Musing on Patience - -By D.J. Mitsch

Being raised below the Mason-Dixon line, I was taught as a little girl to be nice at all costs. It occurred to me somewhere around 10 years old that being nice was another form of “lying.” Nice is a judgment about how we “should feel and do.” There is a difference in being nice and being kind, a difference in being nice and being straight and trustworthy.” People trust others who tell the truth, even if the communication or the relationship gets messy as a result.

What I learned early in life was that sometimes I had to choose to be less patient with others and not quite so nice in order to engage in conversations that were meaningful and in relationships that grew.

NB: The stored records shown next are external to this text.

-- pv_equiv track=rewrite | github.com/poleha/codility | brackets_rotation.py | get_sum2
-- ===== SOURCE A (Python) =====
-- def get_sum2(errors, L):
--     if not errors:
--         return L
--     max_s = 0
--     prev_stop = None
--     stop = None
--     for stop in errors:
--         if prev_stop is None:
--             s = stop
--         else:
--             s = stop - prev_stop - 1
--         max_s = max(s, max_s)
--         prev_stop = stop
--     if stop is not None and stop < L - 1:
--         max_s = max(max_s, L - stop - 1)
--     return max_s
-- ===== SOURCE B (Python) =====
-- def get_sum2(errors, L):
--     if not errors:
--         return L
--     positions = [-1] + errors + [L]
--
--     def best(i, j):
--         # max of positions[k+1] - positions[k] - 1 over i <= k < j, by divide and conquer
--         if j - i <= 1:
--             return positions[j] - positions[i] - 1
--         m = (i + j) // 2
--         return max(best(i, m), best(m, j))
--
--     return max(0, best(0, len(positions) - 1))
-- ===== Notes on version B (the rewrite author's own statement) =====
-- stated objective: alternative
-- what changed: Replaces A's stateful linear scan (prev_stop tracking, first-element special case, post-loop boundary fixup) by a divide-and-conquer recursion over the sentinel-augmented positions array [-1]+errors+[L] that merges half-range gap maxima, floored at 0.
import Mathlib
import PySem

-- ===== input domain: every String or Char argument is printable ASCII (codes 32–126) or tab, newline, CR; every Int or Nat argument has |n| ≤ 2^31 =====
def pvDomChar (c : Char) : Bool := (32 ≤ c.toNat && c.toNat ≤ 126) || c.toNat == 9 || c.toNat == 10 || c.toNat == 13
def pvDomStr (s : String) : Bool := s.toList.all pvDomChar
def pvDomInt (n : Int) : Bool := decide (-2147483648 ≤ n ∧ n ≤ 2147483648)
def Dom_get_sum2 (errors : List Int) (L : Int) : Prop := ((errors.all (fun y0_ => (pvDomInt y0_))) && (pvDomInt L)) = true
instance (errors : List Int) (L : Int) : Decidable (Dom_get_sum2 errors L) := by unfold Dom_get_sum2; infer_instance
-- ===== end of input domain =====

-- B replaces A's stateful linear scan (prev_stop tracking, first-element special case,
-- post-loop boundary fixup) by a divide-and-conquer recursion over the sentinel-augmented
-- positions array [-1] ++ errors ++ [L]; objective: alternative (same O(n) cost).

-- ===== PORT A =====
-- the loop body of A: state = (max_s, prev_stop)
def pvStepA (acc : Int × Option Int) (stop : Int) : Int × Option Int :=
  let s := match acc.2 with
    | none => stop
    | some prev => stop - prev - 1
  (max s acc.1, some stop)

def get_sum2 (errors : List Int) (L : Int) : Int :=
  if errors = [] then L
  else
    let st := errors.foldl pvStepA (0, none)
    -- after the loop, `stop` is the last element (st.2); `stop is not None` holds iff st.2 ≠ none
    match st.2 with
    | some stop => if stop < L - 1 then max st.1 (L - stop - 1) else st.1
    | none => st.1

-- ===== PORT B =====
-- best(i, j): max of positions[k+1] - positions[k] - 1 over i <= k < j, by divide and conquer.
-- Indices are Nat: in B they are always in [0, len-1] and nonnegative, so Nat indexing and
-- Nat (i+j)/2 coincide with Python's positions[…] and (i+j)//2 on every reached call.
def pvBest (P : List Int) (i j : Nat) : Int :=
  if j - i ≤ 1 then (P.getD j 0) - (P.getD i 0) - 1
  else
    let m := (i + j) / 2
    max (pvBest P i m) (pvBest P m j)
termination_by j - i
decreasing_by all_goals omega

def get_sum2_alt (errors : List Int) (L : Int) : Int :=
  if errors = [] then L
  else
    let positions : List Int := -1 :: (errors ++ [L])
    max 0 (pvBest positions 0 (positions.length - 1))

-- ===== PRECONDITION & SPEC =====
def Spec_get_sum2 (errors : List Int) (L : Int) (out : Int) : Prop := out = get_sum2_alt errors L
instance (errors : List Int) (L : Int) (out : Int) : Decidable (Spec_get_sum2 errors L out) := by unfold Spec_get_sum2; infer_instance

-- ===== CLAIM (what is proved, stated in full; the proofs are below) =====
def Claim_equal_get_sum2 : Prop := ∀ (errors : List Int) (L : Int), Dom_get_sum2 errors L → Spec_get_sum2 errors L (get_sum2 errors L)

-- ===== LEMMAS AND PROOFS =====

-- (max_s, last) after running A's loop body from state (m, some p) over xs
def pvCore : Int → Int → List Int → Int × Int
  | m, p, [] => (m, p)
  | m, p, x :: xs => pvCore (max (x - p - 1) m) x xs

-- linear left-to-right reference version of pvBest
def pvSeg (P : List Int) (i j : Nat) : Int :=
  if j - i ≤ 1 then (P.getD j 0) - (P.getD i 0) - 1
  else max ((P.getD (i + 1) 0) - (P.getD i 0) - 1) (pvSeg P (i + 1) j)
termination_by j - i
decreasing_by omega

-- maximum of the gap list from sentinel p to sentinel L over xs
def pvGmax : Int → Int → List Int → Int
  | p, L, [] => L - p - 1
  | p, L, x :: xs => max (x - p - 1) (pvGmax x L xs)

theorem pv_foldA (xs : List Int) : ∀ (m p : Int),
    xs.foldl pvStepA (m, some p) = ((pvCore m p xs).1, some (pvCore m p xs).2) := by
  induction xs with
  | nil => intro m p; simp [pvCore]
  | cons x xs ih => intro m p; simp [pvStepA, pvCore, ih]

-- equation lemmas for pvSeg and pvBest (their WF-recursion bodies, zeta-reduced)
theorem pvSeg_base (P : List Int) (i j : Nat) (h : j - i ≤ 1) :
    pvSeg P i j = (P.getD j 0) - (P.getD i 0) - 1 := by
  rw [pvSeg, if_pos h]

theorem pvSeg_step (P : List Int) (i j : Nat) (h : ¬ j - i ≤ 1) :
    pvSeg P i j = max ((P.getD (i + 1) 0) - (P.getD i 0) - 1) (pvSeg P (i + 1) j) := by
  rw [pvSeg, if_neg h]

theorem pvBest_base (P : List Int) (i j : Nat) (h : j - i ≤ 1) :
    pvBest P i j = (P.getD j 0) - (P.getD i 0) - 1 := by
  rw [pvBest, if_pos h]

theorem pvBest_step (P : List Int) (i j : Nat) (h : ¬ j - i ≤ 1) :
    pvBest P i j = max (pvBest P i ((i + j) / 2)) (pvBest P ((i + j) / 2) j) := by
  rw [pvBest, if_neg h]

-- splitting lemma: pvSeg merges at any interior point
theorem pvSeg_split (P : List Int) : ∀ (k i j : Nat), k = j - i → ∀ m, i < m → m < j →
    pvSeg P i j = max (pvSeg P i m) (pvSeg P m j) := by
  intro k
  induction k using Nat.strong_induction_on with
  | _ k ih =>
    intro i j hk m him hmj
    rw [pvSeg_step P i j (by omega)]
    by_cases hm : m = i + 1
    · subst hm
      rw [pvSeg_base P i (i+1) (by omega)]
    · rw [ih (j - (i+1)) (by omega) (i+1) j rfl m (by omega) hmj]
      rw [pvSeg_step P i m (by omega)]
      omega

-- pvBest computes the same as the linear reference pvSeg
theorem pvBest_eq_seg (P : List Int) : ∀ (k i j : Nat), k = j - i →
    pvBest P i j = pvSeg P i j := by
  intro k
  induction k using Nat.strong_induction_on with
  | _ k ih =>
    intro i j hk
    by_cases h : j - i ≤ 1
    · rw [pvBest_base P i j h, pvSeg_base P i j h]
    · have h1 : i < (i + j) / 2 := by omega
      have h2 : (i + j) / 2 < j := by omega
      rw [pvBest_step P i j h,
          ih ((i+j)/2 - i) (by omega) i ((i+j)/2) rfl,
          ih (j - (i+j)/2) (by omega) ((i+j)/2) j rfl,
          ← pvSeg_split P (j - i) i j rfl ((i+j)/2) h1 h2]

-- shift lemma: dropping the head shifts pvSeg indices
theorem pvSeg_shift (a : Int) (Q : List Int) : ∀ (k i j : Nat), k = j - i →
    pvSeg (a :: Q) (i + 1) (j + 1) = pvSeg Q i j := by
  intro k
  induction k using Nat.strong_induction_on with
  | _ k ih =>
    intro i j hk
    by_cases h : j - i ≤ 1
    · rw [pvSeg_base (a :: Q) (i+1) (j+1) (by omega), pvSeg_base Q i j h]
      simp
    · rw [pvSeg_step (a :: Q) (i+1) (j+1) (by omega), pvSeg_step Q i j h,
          ih (j - (i+1)) (by omega) (i+1) j rfl]
      simp

-- pvSeg over the whole sentinel-augmented list is pvGmax
theorem pvSeg_gmax (xs : List Int) : ∀ (p L : Int),
    pvSeg (p :: (xs ++ [L])) 0 (xs.length + 1) = pvGmax p L xs := by
  induction xs with
  | nil => intro p L; rw [pvSeg_base _ _ _ (by simp)]; simp [pvGmax]
  | cons x ys ih =>
    intro p L
    rw [pvSeg_step _ _ _ (by simp)]
    have hsh := pvSeg_shift p ((x :: ys) ++ [L]) (ys.length + 1) 0 (ys.length + 1) rfl
    simp only [List.cons_append, List.length_cons, Nat.zero_add] at hsh ⊢
    rw [hsh, ih x L]
    simp [pvGmax]

-- A's post-loop value in terms of pvGmax
theorem pv_key (xs : List Int) : ∀ (m p L : Int), 0 ≤ m →
    (if (pvCore m p xs).2 < L - 1 then max (pvCore m p xs).1 (L - (pvCore m p xs).2 - 1)
     else (pvCore m p xs).1)
      = max m (max 0 (pvGmax p L xs)) := by
  induction xs with
  | nil => intro m p L hm; simp only [pvCore, pvGmax]; split <;> omega
  | cons x xs ih =>
      intro m p L hm
      simp only [pvCore, pvGmax]
      rw [ih (max (x - p - 1) m) x L (by omega)]
      omega

-- ===== VERDICT (by name: the statement is the Claim_ definition above) =====
theorem get_sum2_spec : Claim_equal_get_sum2 := by
  intro errors L _
  unfold Spec_get_sum2
  cases errors with
  | nil => rfl
  | cons e rest =>
      show get_sum2 (e :: rest) L = get_sum2_alt (e :: rest) L
      unfold get_sum2 get_sum2_alt
      simp only [if_neg (List.cons_ne_nil e rest)]
      rw [List.foldl_cons]
      have h1 : pvStepA (0, none) e = (max e 0, some e) := by simp [pvStepA]
      rw [h1, pv_foldA]
      simp only []
      rw [pv_key rest (max e 0) e L (by omega)]
      have hlen : ((-1 : Int) :: ((e :: rest) ++ [L])).length - 1 = (e :: rest).length + 1 := by
        simp
      rw [hlen, pvBest_eq_seg _ ((e :: rest).length + 1) 0 ((e :: rest).length + 1) rfl,
          pvSeg_gmax (e :: rest) (-1) L]
      simp only [pvGmax]
      omega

Most of us feel we need to learn to exhibit more patience. I see it in the clients I coach. One said to me today, “I guess I should learn more patience.” What was really needed was less - - this client needed to learn to notice that his impatience was a signal that there was an underlying truth that need to emerge. Once we surfaced it, he was relieved and in touch with something real and actionable. He needed to address an issue that was taking too much energy and address an issue with a person who was afraid of telling the truth out of a perceived consequence of losing her job. So they were engaged in this little dance that was going nowhere and was frustrating. Once the truth was told, the dance changed and there was movement. This interaction, though tough, was definitely better than waiting patiently to continue the same conversation.

Where do you need to lose your patience? What is the underlying truth you are wrestling with? What is available to you as a result of getting in touch with that truth?